--- Input records Enclosed Below ---

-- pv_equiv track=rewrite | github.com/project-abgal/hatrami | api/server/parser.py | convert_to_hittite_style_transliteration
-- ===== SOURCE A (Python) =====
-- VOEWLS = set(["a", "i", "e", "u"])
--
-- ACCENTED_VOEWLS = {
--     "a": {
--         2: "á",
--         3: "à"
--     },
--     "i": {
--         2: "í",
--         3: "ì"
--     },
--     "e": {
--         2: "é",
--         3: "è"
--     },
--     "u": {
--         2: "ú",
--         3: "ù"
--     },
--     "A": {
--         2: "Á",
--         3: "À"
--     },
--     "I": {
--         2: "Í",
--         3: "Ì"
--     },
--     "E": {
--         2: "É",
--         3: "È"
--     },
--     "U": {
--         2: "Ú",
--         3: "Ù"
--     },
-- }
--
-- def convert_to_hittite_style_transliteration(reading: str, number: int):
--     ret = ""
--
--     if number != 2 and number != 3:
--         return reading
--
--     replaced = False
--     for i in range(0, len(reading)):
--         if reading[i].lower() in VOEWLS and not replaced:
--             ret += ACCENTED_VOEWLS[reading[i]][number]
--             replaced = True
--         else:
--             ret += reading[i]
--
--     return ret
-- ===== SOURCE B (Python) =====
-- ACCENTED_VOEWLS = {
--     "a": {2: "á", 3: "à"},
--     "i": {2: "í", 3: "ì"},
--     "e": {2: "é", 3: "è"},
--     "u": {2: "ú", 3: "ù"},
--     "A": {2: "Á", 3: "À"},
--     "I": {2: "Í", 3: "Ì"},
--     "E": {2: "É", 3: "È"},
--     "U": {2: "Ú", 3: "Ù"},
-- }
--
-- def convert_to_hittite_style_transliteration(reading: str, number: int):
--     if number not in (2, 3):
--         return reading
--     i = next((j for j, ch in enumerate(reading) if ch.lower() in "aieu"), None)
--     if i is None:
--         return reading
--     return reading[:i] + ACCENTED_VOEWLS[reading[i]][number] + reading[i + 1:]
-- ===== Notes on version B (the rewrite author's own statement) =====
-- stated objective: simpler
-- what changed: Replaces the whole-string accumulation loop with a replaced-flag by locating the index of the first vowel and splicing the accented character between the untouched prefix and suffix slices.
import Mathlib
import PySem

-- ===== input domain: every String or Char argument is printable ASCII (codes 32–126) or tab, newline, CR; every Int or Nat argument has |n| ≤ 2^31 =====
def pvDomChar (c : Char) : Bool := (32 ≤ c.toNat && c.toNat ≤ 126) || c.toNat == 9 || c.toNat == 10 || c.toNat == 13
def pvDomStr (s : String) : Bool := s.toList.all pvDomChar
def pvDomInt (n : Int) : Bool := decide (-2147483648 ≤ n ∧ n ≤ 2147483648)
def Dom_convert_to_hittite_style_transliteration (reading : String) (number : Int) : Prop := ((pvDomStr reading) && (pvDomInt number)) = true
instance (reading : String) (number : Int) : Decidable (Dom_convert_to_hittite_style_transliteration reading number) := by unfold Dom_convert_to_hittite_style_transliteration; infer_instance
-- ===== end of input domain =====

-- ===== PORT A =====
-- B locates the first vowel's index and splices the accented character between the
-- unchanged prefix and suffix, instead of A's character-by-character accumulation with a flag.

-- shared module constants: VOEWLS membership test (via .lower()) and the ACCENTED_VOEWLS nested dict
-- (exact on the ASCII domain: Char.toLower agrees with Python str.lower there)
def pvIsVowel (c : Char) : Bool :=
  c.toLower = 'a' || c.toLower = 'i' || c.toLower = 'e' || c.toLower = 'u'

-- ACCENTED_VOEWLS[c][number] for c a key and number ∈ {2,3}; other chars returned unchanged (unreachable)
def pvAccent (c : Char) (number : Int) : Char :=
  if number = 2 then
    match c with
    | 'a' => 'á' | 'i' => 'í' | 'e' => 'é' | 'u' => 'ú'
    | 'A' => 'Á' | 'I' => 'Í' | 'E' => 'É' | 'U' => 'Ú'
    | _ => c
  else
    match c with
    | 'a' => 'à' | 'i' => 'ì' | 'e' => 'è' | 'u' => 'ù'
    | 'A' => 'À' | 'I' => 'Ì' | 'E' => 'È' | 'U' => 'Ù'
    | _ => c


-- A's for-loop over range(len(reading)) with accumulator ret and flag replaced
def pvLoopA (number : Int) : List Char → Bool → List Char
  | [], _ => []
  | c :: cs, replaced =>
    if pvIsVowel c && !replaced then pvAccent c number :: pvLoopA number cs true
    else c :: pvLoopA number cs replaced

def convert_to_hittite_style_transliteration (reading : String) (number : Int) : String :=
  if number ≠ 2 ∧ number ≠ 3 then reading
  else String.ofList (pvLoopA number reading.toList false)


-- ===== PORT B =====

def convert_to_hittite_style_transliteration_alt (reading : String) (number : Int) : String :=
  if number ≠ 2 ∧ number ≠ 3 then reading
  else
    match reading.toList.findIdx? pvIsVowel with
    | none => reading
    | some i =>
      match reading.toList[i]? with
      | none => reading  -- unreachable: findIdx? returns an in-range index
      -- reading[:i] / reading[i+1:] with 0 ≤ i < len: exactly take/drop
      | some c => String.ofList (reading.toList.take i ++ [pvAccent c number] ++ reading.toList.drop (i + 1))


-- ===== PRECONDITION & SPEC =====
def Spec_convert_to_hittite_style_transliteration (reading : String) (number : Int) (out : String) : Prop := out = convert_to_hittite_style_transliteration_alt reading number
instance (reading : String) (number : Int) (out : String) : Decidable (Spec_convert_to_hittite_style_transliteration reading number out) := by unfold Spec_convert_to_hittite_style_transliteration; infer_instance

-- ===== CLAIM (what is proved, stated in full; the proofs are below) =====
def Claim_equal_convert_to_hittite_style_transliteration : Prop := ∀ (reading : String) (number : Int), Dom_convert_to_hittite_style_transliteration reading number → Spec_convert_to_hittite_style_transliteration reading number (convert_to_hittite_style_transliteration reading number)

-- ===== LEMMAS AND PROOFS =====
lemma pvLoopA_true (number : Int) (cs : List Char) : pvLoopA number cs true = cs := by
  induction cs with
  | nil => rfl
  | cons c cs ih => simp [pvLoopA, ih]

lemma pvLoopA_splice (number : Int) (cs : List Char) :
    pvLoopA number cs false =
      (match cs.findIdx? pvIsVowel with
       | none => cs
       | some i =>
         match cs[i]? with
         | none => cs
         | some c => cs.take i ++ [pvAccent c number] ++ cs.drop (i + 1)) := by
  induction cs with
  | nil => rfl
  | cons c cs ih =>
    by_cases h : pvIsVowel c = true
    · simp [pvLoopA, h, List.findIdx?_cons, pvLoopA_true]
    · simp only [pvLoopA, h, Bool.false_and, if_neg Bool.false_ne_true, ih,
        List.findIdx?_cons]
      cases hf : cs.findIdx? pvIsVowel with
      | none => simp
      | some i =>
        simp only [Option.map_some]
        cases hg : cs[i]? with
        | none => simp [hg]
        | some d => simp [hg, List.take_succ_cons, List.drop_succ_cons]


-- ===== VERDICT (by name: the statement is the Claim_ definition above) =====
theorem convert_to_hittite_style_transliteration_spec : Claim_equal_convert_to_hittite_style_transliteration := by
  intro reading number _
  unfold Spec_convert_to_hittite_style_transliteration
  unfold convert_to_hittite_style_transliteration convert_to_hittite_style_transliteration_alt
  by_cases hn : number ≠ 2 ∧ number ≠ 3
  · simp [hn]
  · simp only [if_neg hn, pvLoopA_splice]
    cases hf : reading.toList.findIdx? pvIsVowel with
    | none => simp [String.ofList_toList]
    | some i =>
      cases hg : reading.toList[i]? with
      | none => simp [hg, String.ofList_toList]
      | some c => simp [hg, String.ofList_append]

--- End of Enclosed Input records ---

▸ **Exercise directions**: Copy all lines of the records that have the string "Decidable" in them.

▸ **Your response**:
instance (reading : String) (number : Int) : Decidable (Dom_convert_to_hittite_style_transliteration reading number) := by unfold Dom_convert_to_hittite_style_transliteration; infer_instance
instance (reading : String) (number : Int) (out : String) : Decidable (Spec_convert_to_hittite_style_transliteration reading number out) := by unfold Spec_convert_to_hittite_style_transliteration; infer_instance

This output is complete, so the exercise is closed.